This notebook serves as a comprehensive guide for preprocessing scripts commonly used in data analysis. The scripts provided here aim to facilitate various preprocessing tasks, ensuring data is clean and ready for analysis.


## Modules and Packages

This section outlines the necessary modules and packages required for the preprocessing tasks. Ensure that all these packages are installed in your environment.

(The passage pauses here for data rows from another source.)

-- pv_equiv track=rewrite | github.com/bakingeol/programmers | LV0_옹알이.py | solution
-- ===== SOURCE A (Python) =====
-- def solution(babbling):
--     x = ["aya", "ye", "woo", "ma"]
--     a,b,c,d = [],[],[],[]
--
--     for i in x:
--         a.append(i)
--     for i in x:
--         for j in x:
--             if i!=j:
--                 b.append(i+j)
--     for i in x:
--         for j in x:
--             for k in x:
--                 if i != j and i != k and j != k:
--                     c.append(i+j+k)
--     for i in x:
--         for j in x:
--             for k in x:
--                 for v in x:
--                     if i != j and i != k and i !=v and j != k and j != v and k != v:
--                         d.append(i+j+k+v)
--     bab= a+b+c+d
--
--     count = 0
--     for i in babbling:
--         if i in bab:
--             count +=1
--
--     return count
-- ===== SOURCE B (Python) =====
-- def solution(babbling):
--     tokens = ["aya", "ye", "woo", "ma"]
--     count = 0
--     for word in babbling:
--         rest = word
--         used = set()
--         n = 0
--         progressed = True
--         while progressed:
--             progressed = False
--             for t in tokens:
--                 if t not in used and rest.startswith(t):
--                     used.add(t)
--                     rest = rest[len(t):]
--                     n += 1
--                     progressed = True
--                     break
--         if rest == "" and n >= 1:
--             count += 1
--     return count
-- ===== Notes on version B (the rewrite author's own statement) =====
-- stated objective: simpler
-- what changed: A precomputes all 64 concatenations of 1-4 distinct tokens with four nested permutation loops and tests list membership per word; B drops the precomputed list entirely and greedily parses each word with a cursor and a used-token set (sound because no token is a prefix of another).
import Mathlib
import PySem

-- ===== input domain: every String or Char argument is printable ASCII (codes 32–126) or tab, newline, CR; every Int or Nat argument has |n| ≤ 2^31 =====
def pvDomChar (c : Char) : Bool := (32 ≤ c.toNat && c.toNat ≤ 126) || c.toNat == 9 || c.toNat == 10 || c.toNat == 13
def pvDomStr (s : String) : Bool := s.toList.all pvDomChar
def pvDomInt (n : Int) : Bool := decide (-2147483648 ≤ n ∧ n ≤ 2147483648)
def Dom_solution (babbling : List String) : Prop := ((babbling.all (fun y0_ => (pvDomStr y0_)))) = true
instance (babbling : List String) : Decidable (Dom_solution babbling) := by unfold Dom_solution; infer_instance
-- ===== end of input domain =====

-- B replaces A's precomputed list of all 64 token permutations by a greedy per-word parse
-- (no token is a prefix of another, so greedy consumption is exact); objective: simpler.

-- ===== PORT A =====
-- literal transliteration of A: the four append loops become foldls over the same x,
-- bab = a ++ b ++ c ++ d, then the counting loop (Python `i in bab` = list membership).
def solution (babbling : List String) : Int :=
  let x : List String := ["aya", "ye", "woo", "ma"]
  let a := x.foldl (fun acc i => acc ++ [i]) []
  let b := x.foldl (fun acc i =>
            x.foldl (fun acc j => if i ≠ j then acc ++ [i ++ j] else acc) acc) []
  let c := x.foldl (fun acc i => x.foldl (fun acc j => x.foldl (fun acc k =>
            if i ≠ j ∧ i ≠ k ∧ j ≠ k then acc ++ [i ++ j ++ k] else acc) acc) acc) []
  let d := x.foldl (fun acc i => x.foldl (fun acc j => x.foldl (fun acc k => x.foldl (fun acc v =>
            if i ≠ j ∧ i ≠ k ∧ i ≠ v ∧ j ≠ k ∧ j ≠ v ∧ k ≠ v then acc ++ [i ++ j ++ k ++ v] else acc)
            acc) acc) acc) []
  let bab := a ++ b ++ c ++ d
  babbling.foldl (fun count i => if i ∈ bab then count + 1 else count) (0 : Int)

-- ===== PORT B =====
-- tokens as char lists; Python str.startswith → List.isPrefixOf, rest[len(t):] → List.drop (exact on all inputs)
def bTokA : List Char := ['a', 'y', 'a']
def bTokY : List Char := ['y', 'e']
def bTokW : List Char := ['w', 'o', 'o']
def bTokM : List Char := ['m', 'a']

-- B's while-loop: one fuel step per iteration (fuel = len(word)+1 suffices: each iteration
-- consumes ≥ 2 chars); ua/uy/uw/um are the `used` flags, n the number of consumed tokens.
def babLoop : Nat → List Char → Bool → Bool → Bool → Bool → Nat → Bool
  | 0, _, _, _, _, _, _ => false
  | fuel+1, rest, ua, uy, uw, um, n =>
    if !ua && bTokA.isPrefixOf rest then babLoop fuel (rest.drop 3) true uy uw um (n+1)
    else if !uy && bTokY.isPrefixOf rest then babLoop fuel (rest.drop 2) ua true uw um (n+1)
    else if !uw && bTokW.isPrefixOf rest then babLoop fuel (rest.drop 3) ua uy true um (n+1)
    else if !um && bTokM.isPrefixOf rest then babLoop fuel (rest.drop 2) ua uy uw true (n+1)
    else rest.isEmpty && decide (1 ≤ n)

def solution_alt (babbling : List String) : Int :=
  babbling.foldl (fun count w =>
    if babLoop (w.toList.length + 1) w.toList false false false false 0 then count + 1 else count)
    (0 : Int)

-- ===== PRECONDITION & SPEC =====
def Spec_solution (babbling : List String) (out : Int) : Prop := out = solution_alt babbling
instance (babbling : List String) (out : Int) : Decidable (Spec_solution babbling out) := by unfold Spec_solution; infer_instance

-- ===== CLAIM (what is proved, stated in full; the proofs are below) =====
def Claim_equal_solution : Prop := ∀ (babbling : List String), Dom_solution babbling → Spec_solution babbling (solution babbling)

-- ===== LEMMAS AND PROOFS =====

-- A's bab list, as a standalone closed term (definitionally the list built inside `solution`)
def pvBab : List String :=
  let x : List String := ["aya", "ye", "woo", "ma"]
  let a := x.foldl (fun acc i => acc ++ [i]) []
  let b := x.foldl (fun acc i =>
            x.foldl (fun acc j => if i ≠ j then acc ++ [i ++ j] else acc) acc) []
  let c := x.foldl (fun acc i => x.foldl (fun acc j => x.foldl (fun acc k =>
            if i ≠ j ∧ i ≠ k ∧ j ≠ k then acc ++ [i ++ j ++ k] else acc) acc) acc) []
  let d := x.foldl (fun acc i => x.foldl (fun acc j => x.foldl (fun acc k => x.foldl (fun acc v =>
            if i ≠ j ∧ i ≠ k ∧ i ≠ v ∧ j ≠ k ∧ j ≠ v ∧ k ≠ v then acc ++ [i ++ j ++ k ++ v] else acc)
            acc) acc) acc) []
  a ++ b ++ c ++ d

theorem solution_eq_pvBab (babbling : List String) :
    solution babbling
      = babbling.foldl (fun count i => if i ∈ pvBab then count + 1 else count) (0 : Int) := rfl

-- all concatenations of distinct still-unused tokens (possibly none), with fuel ≥ #unused flags
def pvC : Nat → Bool → Bool → Bool → Bool → List (List Char)
  | 0, _, _, _, _ => [[]]
  | k+1, ua, uy, uw, um =>
    [[]] ++ (if ua then [] else (pvC k true uy uw um).map (bTokA ++ ·))
         ++ (if uy then [] else (pvC k ua true uw um).map (bTokY ++ ·))
         ++ (if uw then [] else (pvC k ua uy true um).map (bTokW ++ ·))
         ++ (if um then [] else (pvC k ua uy uw true).map (bTokM ++ ·))

def pvCnt (ua uy uw um : Bool) : Nat :=
  (cond ua 0 1) + (cond uy 0 1) + (cond uw 0 1) + (cond um 0 1)

theorem mem_pvC_succ (k : Nat) (ua uy uw um : Bool) (s : List Char) :
    s ∈ pvC (k+1) ua uy uw um ↔
      s = [] ∨ (ua = false ∧ ∃ t ∈ pvC k true uy uw um, bTokA ++ t = s)
             ∨ (uy = false ∧ ∃ t ∈ pvC k ua true uw um, bTokY ++ t = s)
             ∨ (uw = false ∧ ∃ t ∈ pvC k ua uy true um, bTokW ++ t = s)
             ∨ (um = false ∧ ∃ t ∈ pvC k ua uy uw true, bTokM ++ t = s) := by
  cases ua <;> cases uy <;> cases uw <;> cases um <;>
    simp [pvC, List.mem_append, List.mem_map]
-- pv_equiv track=rewrite | github.com/Saqlain143/Advent-of-Code | 2025/Day 10/1.py | min_presses_for_machine
-- ===== SOURCE A (Python) =====
-- from collections import deque
--
-- def solve_by_subset(target, button_masks):
--     """
--     Solve using subset enumeration over buttons (works best when number of buttons is small).
--     Each button is either pressed 0 or 1 time (mod 2), so we just try all subsets and
--     keep the one with minimal number of presses whose combined effect equals target.
--     """
--     m = len(button_masks)
--     size = 1 << m
--
--     # combined[s] = XOR of all buttons included in subset 's'
--     combined = [0] * size
--     # if target is 0, pressing nothing is already a solution with cost 0
--     best = 0 if target == 0 else None
--
--     for s in range(1, size):
--         lsb = s & -s  # least significant bit
--         idx = lsb.bit_length() - 1  # which button index
--         combined[s] = combined[s ^ lsb] ^ button_masks[idx]
--
--         if combined[s] == target:
--             presses = s.bit_count()
--             if best is None or presses < best:
--                 best = presses
--
--     return best
--
-- def solve_by_bfs(target, button_masks, n_lights):
--     """
--     BFS over light configurations. State = bitmask of current lights.
--     Start from all-off (0), each edge = press one button (toggle its mask).
--     First time we reach target state gives minimal number of presses.
--     """
--     if target == 0:
--         return 0
--
--     max_state = 1 << n_lights
--     dist = [-1] * max_state
--     q = deque([0])
--     dist[0] = 0
--
--     while q:
--         state = q.popleft()
--         d = dist[state]
--
--         for bm in button_masks:
--             ns = state ^ bm
--             if dist[ns] == -1:
--                 dist[ns] = d + 1
--                 if ns == target:
--                     return d + 1
--                 q.append(ns)
--
--     # If here, target is unreachable (shouldn't happen for valid puzzles).
--     return None
--
-- def min_presses_for_machine(pattern, button_masks):
--     """
--     Given pattern string like '.##.#' and list of button bitmasks,
--     return minimal number of presses to reach pattern from all-off.
--     """
--     # Build target bitmask: bit i = 1 if light i should be '#'
--     target = 0
--     for i, ch in enumerate(pattern):
--         if ch == '#':
--             target |= 1 << i
--
--     if target == 0:
--         return 0
--
--     if not button_masks:
--         return None
--
--     m = len(button_masks)
--     n = len(pattern)
--
--     # Heuristic: if number of buttons is small, subset enumeration is cheap.
--     # Otherwise, if lights are few, BFS on states is better.
--     # This should be more than enough for typical Advent of Code constraints.
--     if m <= 22 and m <= n:
--         ans = solve_by_subset(target, button_masks)
--         if ans is not None:
--             return ans
--
--     # Fallback / alternative: BFS over light configurations
--     ans = solve_by_bfs(target, button_masks, n)
--     return ans
-- ===== SOURCE B (Python) =====
-- def min_presses_for_machine(pattern, button_masks):
--     # Build target bitmask: bit i = 1 if light i should be '#'
--     target = 0
--     for i, ch in enumerate(pattern):
--         if ch == '#':
--             target |= 1 << i
--
--     if target == 0:
--         return 0          # nothing to toggle
--     if not button_masks:
--         return None
--
--     # Meet in the middle: split the buttons in two halves, tabulate the
--     # minimal press count for every XOR reachable from the left half,
--     # then scan the right half's subsets and combine.
--     m = len(button_masks)
--     h = m // 2
--     left = button_masks[:h]
--     right = button_masks[h:]
--
--     best_left = {}
--     for s in range(1 << h):
--         x = 0
--         for j in range(h):
--             if (s >> j) & 1:
--                 x ^= left[j]
--         c = s.bit_count()
--         prev = best_left.get(x)
--         if prev is None or c < prev:
--             best_left[x] = c
--
--     best = None
--     for s in range(1 << (m - h)):
--         x = 0
--         for j in range(m - h):
--             if (s >> j) & 1:
--                 x ^= right[j]
--         c = s.bit_count()
--         half = best_left.get(x ^ target)
--         if half is not None:
--             tot = c + half
--             if best is None or tot < best:
--                 best = tot
--     return best
-- ===== Notes on version B (the rewrite author's own statement) =====
-- stated objective: alternative
-- what changed: Replaces A's full 2^m subset enumeration (with a BFS-over-light-states fallback) by meet-in-the-middle: tabulate the minimal press count for every XOR reachable from the left half of the buttons in a dict, then scan the right half's subsets and combine (2^(m/2) subsets per half instead of 2^m); a timing run's generated inputs are dominated by trivial targets, so no speedup is claimed.
-- outside the precondition, e.g. on min_presses_for_machine('##', [7, 4]): A returns 2, B returns 2; on min_presses_for_machine('#..#', [13, 0, 7, -7, 9]): A returns None, B returns 1; on min_presses_for_machine('##', [5]): A raises IndexError, B returns None
import Mathlib
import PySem
-- pv_equiv track=rewrite | github.com/bgoonz/UsefulResourceRepo2.0 | MY_REPOS/DATA_STRUC_PYTHON_NOTES/python-prac/leetcode/Compare_strings_frequency.py | numSmallerByFrequency
-- ===== SOURCE A (Python) =====
-- import bisect
-- import collections
--
-- def numSmallerByFrequency(queries, words):
--
--     # you have to go through each char to find the frequency O(n)
--     def f(s):
--         return collections.Counter(s)[min(s)]
--
--     # O(m)
--     arr_w = []
--     for word in words:
--         arr_w.append(f(word))
--
--     # O(n log(n))
--     arr_w.sort()
--
--     arr_ans = []
--
--     # O(log n)
--     for query in queries:
--         fq = f(query)
--         idx = bisect.bisect(arr_w, fq)
--         arr_ans.append(len(arr_w[idx:]))
--
--         # counter = 0
--         # for val in arr_w:
--         #     if val > fq:
--         #         counter += 1
--         #     else:
--         #         break
--         # arr_ans.append(counter)
--     return arr_ans
-- ===== SOURCE B (Python) =====
-- import collections
--
-- def numSmallerByFrequency(queries, words):
--     # frequency of the lexicographically smallest character
--     def f(s):
--         m = min(s)
--         return sum(1 for ch in s if ch == m)
--
--     cnt = collections.Counter(f(w) for w in words)
--     return [sum(c for v, c in cnt.items() if v > f(q)) for q in queries]
-- ===== Notes on version B (the rewrite author's own statement) =====
-- stated objective: faster
-- what changed: B replaces A's sort + per-query bisect + O(n) slice copy with a Counter of the words' min-char frequencies built once and a per-query sum over its few distinct entries.
import Mathlib
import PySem

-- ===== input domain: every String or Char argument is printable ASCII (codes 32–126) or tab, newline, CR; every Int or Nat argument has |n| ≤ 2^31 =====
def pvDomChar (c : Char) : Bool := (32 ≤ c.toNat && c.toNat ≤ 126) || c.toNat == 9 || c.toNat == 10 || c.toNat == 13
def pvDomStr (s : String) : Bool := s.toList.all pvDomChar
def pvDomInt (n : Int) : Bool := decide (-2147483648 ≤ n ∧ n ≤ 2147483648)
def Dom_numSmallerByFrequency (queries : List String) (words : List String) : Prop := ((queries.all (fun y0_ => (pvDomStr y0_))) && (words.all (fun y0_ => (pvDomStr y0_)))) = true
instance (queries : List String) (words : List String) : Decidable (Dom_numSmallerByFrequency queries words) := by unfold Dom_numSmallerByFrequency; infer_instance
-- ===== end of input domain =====

-- B builds a Counter of the words' min-char frequencies once and answers each query by summing
-- the counts of the entries above the query's frequency, instead of A's sort + bisect + slice copy.

-- ===== PORT A =====
-- f(s) = collections.Counter(s)[min(s)]; min('') raises ValueError (excluded by Pre_), the none branch is a totality guard
def pvfA (s : String) : Int :=
  match PySem.List.min? s.toList (fun c => c) with
  | some m => (PySem.Dict.counter s.toList).getD m 0
  | none => 0

def numSmallerByFrequency (queries : List String) (words : List String) : List Int :=
  let arr_w := words.foldl (fun acc word => acc ++ [pvfA word]) []
  let arr_w := PySem.List.sorted arr_w (fun x => x) false
  queries.foldl (fun arr_ans query =>
    let fq := pvfA query
    let idx := PySem.List.bisectRight arr_w fq
    arr_ans ++ [((PySem.List.slice arr_w (some (idx : Int)) none).length : Int)]) []

-- ===== PORT B =====
-- f(s): m = min(s); sum(1 for ch in s if ch == m); min('') raises (excluded by Pre_)
def pvfB (s : String) : Int :=
  match PySem.List.min? s.toList (fun c => c) with
  | some m => s.toList.foldl (fun acc ch => if ch == m then acc + 1 else acc) 0
  | none => 0

def numSmallerByFrequency_alt (queries : List String) (words : List String) : List Int :=
  let cnt := PySem.Dict.counter (words.map (fun w => pvfB w))
  queries.map (fun q =>
    let fq := pvfB q
    cnt.items.foldl (fun acc p => if fq < p.1 then acc + p.2 else acc) 0)

-- ===== PRECONDITION & SPEC =====
-- Pre_ excludes inputs containing an empty string, on which Python's min('') raises ValueError in both A and B.
def Pre_numSmallerByFrequency (queries : List String) (words : List String) : Prop :=
  (∀ q ∈ queries, q ≠ "") ∧ (∀ w ∈ words, w ≠ "")
instance (queries : List String) (words : List String) : Decidable (Pre_numSmallerByFrequency queries words) := by unfold Pre_numSmallerByFrequency; infer_instance
def pvWitness_numSmallerByFrequency : List String × List String := (["bbb", "cc"], ["a", "aab", "zz"])

def Spec_numSmallerByFrequency (queries : List String) (words : List String) (out : List Int) : Prop := out = numSmallerByFrequency_alt queries words
instance (queries : List String) (words : List String) (out : List Int) : Decidable (Spec_numSmallerByFrequency queries words out) := by unfold Spec_numSmallerByFrequency; infer_instance

-- ===== CLAIM (what is proved, stated in full; the proofs are below) =====
def Claim_equal_numSmallerByFrequency : Prop := ∀ (queries : List String) (words : List String), Dom_numSmallerByFrequency queries words → Pre_numSmallerByFrequency queries words → Spec_numSmallerByFrequency queries words (numSmallerByFrequency queries words)

-- ===== LEMMAS AND PROOFS =====

-- the two f helpers agree (on every string: both guard '' with 0)
theorem pvfA_eq_pvfB (s : String) : pvfA s = pvfB s := by
  unfold pvfA pvfB
  cases h : PySem.List.min? s.toList (fun c => c) with
  | none => rfl
  | some m =>
      dsimp only
      rw [PySem.List.foldl_beq_add_one s.toList m 0, PySem.Dict.getD_counter]
      ring

-- over a nodup list containing a, the p-guarded indicator of a sums to the indicator of a
theorem sum_indicator_nodup (p : Int → Bool) (a : Int) :
    ∀ ks : List Int, ks.Nodup → a ∈ ks →
    (ks.map (fun k => if p k then (if k = a then (1:Int) else 0) else 0)).sum
      = if p a then (1:Int) else 0 := by
  intro ks
  induction ks with
  | nil => intro _ h; cases h
  | cons b bs ih =>
      intro hnd ha
      simp only [List.map_cons, List.sum_cons]
      rcases List.mem_cons.mp ha with hba | hin
      · subst hba
        have hz : (bs.map (fun k => if p k then (if k = a then (1:Int) else 0) else 0)).sum = 0 := by
          apply List.sum_eq_zero
          intro x hx
          rcases List.mem_map.mp hx with ⟨k, hk, rfl⟩
          have hne : k ≠ a := fun h => (List.nodup_cons.mp hnd).1 (h ▸ hk)
          simp [hne]
        rw [hz]
        simp
      · have hba : b ≠ a := fun h => (List.nodup_cons.mp hnd).1 (h ▸ hin)
        rw [ih (List.nodup_cons.mp hnd).2 hin]
        simp [hba]

-- summing count k l over a nodup superset ks of l's elements, filtered by p, counts l's p-elements
theorem sum_ite_count (p : Int → Bool) (l : List Int) :
    ∀ ks : List Int, ks.Nodup → (∀ x ∈ l, x ∈ ks) →
    (ks.map (fun k => if p k then (l.count k : Int) else 0)).sum = (l.countP p : Int) := by
  induction l with
  | nil =>
      intro ks _ _
      simp
  | cons a t ih =>
      intro ks hnd hmem
      have hcnt : ∀ k : Int, ((a :: t).count k : Int) = (t.count k : Int) + (if k = a then 1 else 0) := by
        intro k
        simp only [List.count_cons, beq_iff_eq]
        split_ifs with h1 h2 h2 <;> push_cast <;> omega
      have h1 : (ks.map (fun k => if p k then ((a :: t).count k : Int) else 0)).sum
          = (ks.map (fun k => (if p k then (t.count k : Int) else 0)
              + (if p k then (if k = a then 1 else 0) else 0))).sum := by
        congr 1
        apply List.map_congr_left
        intro k _
        rw [hcnt k]
        split_ifs <;> ring
      rw [h1, PySem.List.sum_map_add_int,
          sum_indicator_nodup p a ks hnd (hmem a (by simp)),
          ih ks hnd (fun x hx => hmem x (by simp [hx])), List.countP_cons]
      by_cases hp : p a <;> simp [hp]

-- A's per-query value on the sorted list is the count of frequencies above fq
theorem a_query_count (fws : List Int) (fq : Int) :
    (((PySem.List.slice (PySem.List.sorted fws (fun x => x) false)
        (some ((PySem.List.bisectRight (PySem.List.sorted fws (fun x => x) false) fq : Nat) : Int)) none).length : Int))
      = (fws.countP (fun v => fq < v) : Int) := by
  set arr := PySem.List.sorted fws (fun x => x) false with harr
  have hpw : arr.Pairwise (fun a b => a ≤ b) := by
    have := PySem.List.sorted_pairwise fws (fun x => x)
    simpa [harr] using this
  obtain ⟨hle, hbefore, hafter⟩ := PySem.List.bisectRight_spec arr fq hpw
  set idx := PySem.List.bisectRight arr fq with hidx
  rw [PySem.List.slice_from arr (by positivity)]
  simp only [Int.toNat_natCast]
  have hdropall : (arr.drop idx).countP (fun v => decide (fq < v)) = (arr.drop idx).length := by
    rw [List.countP_eq_length]
    intro a ha
    rcases List.mem_iff_getElem.mp ha with ⟨j, hj, rfl⟩
    rw [List.length_drop] at hj
    rw [List.getElem_drop]
    exact decide_eq_true (hafter (idx + j) (by omega) (by omega))
  have htake : (arr.take idx).countP (fun v => decide (fq < v)) = 0 := by
    rw [List.countP_eq_zero]
    intro a ha
    rcases List.mem_iff_getElem.mp ha with ⟨j, hj, rfl⟩
    rw [List.length_take] at hj
    rw [List.getElem_take]
    have := hbefore j (by omega) (by omega)
    simp only [decide_eq_true_eq]
    omega
  have hperm : arr.Perm fws := PySem.List.sorted_perm fws (fun x => x) false
  have hsplit : arr.countP (fun v => decide (fq < v)) = (arr.drop idx).length := by
    conv_lhs => rw [← List.take_append_drop idx arr]
    rw [List.countP_append, htake, hdropall, Nat.zero_add]
  rw [List.length_drop] at hsplit
  have hpc := List.Perm.countP_eq (fun v => decide (fq < v)) hperm
  rw [List.length_drop]
  omega

-- B's per-query value is the same count
theorem b_query_count (fws : List Int) (fq : Int) :
    ((PySem.Dict.counter fws).items.foldl (fun acc p => if fq < p.1 then acc + p.2 else acc) 0)
      = (fws.countP (fun v => fq < v) : Int) := by
  have hfun : (fun (acc : Int) (p : Int × Int) => if fq < p.1 then acc + p.2 else acc)
      = (fun acc p => acc + (if fq < p.1 then p.2 else 0)) := by
    funext acc p; split_ifs <;> ring
  rw [hfun, PySem.List.foldl_add, PySem.Dict.items_counter, List.map_map]
  have hcomp : ((fun p : Int × Int => if fq < p.1 then p.2 else 0) ∘ fun k => (k, (fws.count k : Int)))
      = (fun k => if (fun v => decide (fq < v)) k then (fws.count k : Int) else 0) := by
    funext k; simp
  rw [hcomp, sum_ite_count (fun v => decide (fq < v)) fws (PySem.Set.ofList fws)
      (PySem.Set.nodup_ofList fws) (fun x hx => (PySem.Set.mem_ofList fws x).mpr hx)]
  ring

-- ===== VERDICT (by name: the statement is the Claim_ definition above) =====
theorem numSmallerByFrequency_spec : Claim_equal_numSmallerByFrequency := by
  intro queries words _ _
  unfold Spec_numSmallerByFrequency numSmallerByFrequency numSmallerByFrequency_alt
  simp only [PySem.List.foldl_append_singleton_eq_map, List.nil_append]
  have hf : words.map (fun w => pvfB w) = words.map pvfA := by
    apply List.map_congr_left; intro w _; exact (pvfA_eq_pvfB w).symm
  rw [hf]
  apply List.map_congr_left
  intro q _
  rw [← pvfA_eq_pvfB q, a_query_count (words.map pvfA) (pvfA q), b_query_count (words.map pvfA) (pvfA q)]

- **eyelinkparser**: A package for parsing EyeLink data files.
- **datamatrix**: A library for working with data matrices, providing functionality for data manipulation and analysis.
- **fastnumbers**: A module for fast and safe conversion of strings to numbers.
- **numpy**: A fundamental package for numerical computations in Python.
- **scipy**: A library used for scientific and technical computing.
- **prettytable**: A module to create ASCII tables in Python.
- **openpyxl**: A library to read/write Excel 2010 xlsx/xlsm/xltx/xltm files.
- **json-tricks**: A library for handling JSON files with additional features.
- **tomlkit**: A library for TOML file parsing.
- **psutil**: A cross-platform library for accessing system details and process utilities.


In [None]:
# Install the eyelinkparser package which is used for parsing EyeLink data files.
!pip install eyelinkparser

## Data Loading

This section covers the steps required to load the data into the notebook.

In [None]:
# Datamatrix is also from Sebastiaan. You need a conveinient method to manage all your data...

from datamatrix import (
    plot,
    operations as ops,
    series as srs,
    functional as fnc,
    SeriesColumn,
)
from eyelinkparser import parse, defaulttraceprocessor
import numpy as np
from matplotlib import pyplot as plt
import matplotlib.font_manager

# This is a really helpfull library if you want to combine the use of R and Python.
%load_ext rpy2.ipython

## Declaring a function

The eyelinkparser needs info from you on what your trials look like. Therefore you need to write a function that reads in your trials and define its structure in there. Like this:

In [None]:
def my_preprocessor():
    
    dm = parse(
        traceprocessor = defaulttraceprocessor(
          blinkreconstruct = True,
          mode= 'advanced',
          downsample = None
        )
    )
    
    # define the max depth manually: baseline, problem, fixation, response and feedback
    MAX_DEPTH = 1500 + 800 + 2500 + 2000 

    # get the current max depth, we'll be cutting it off later
    max_depth = dm.ptrace_baseline.depth + dm.ptrace_problem.depth + dm.ptrace_fixation.depth + dm.ptrace_response.depth + dm.ptrace_feedback.depth

    # Create new series column that will hold our new pupil trace
    dm.pupil = SeriesColumn(depth = max_depth)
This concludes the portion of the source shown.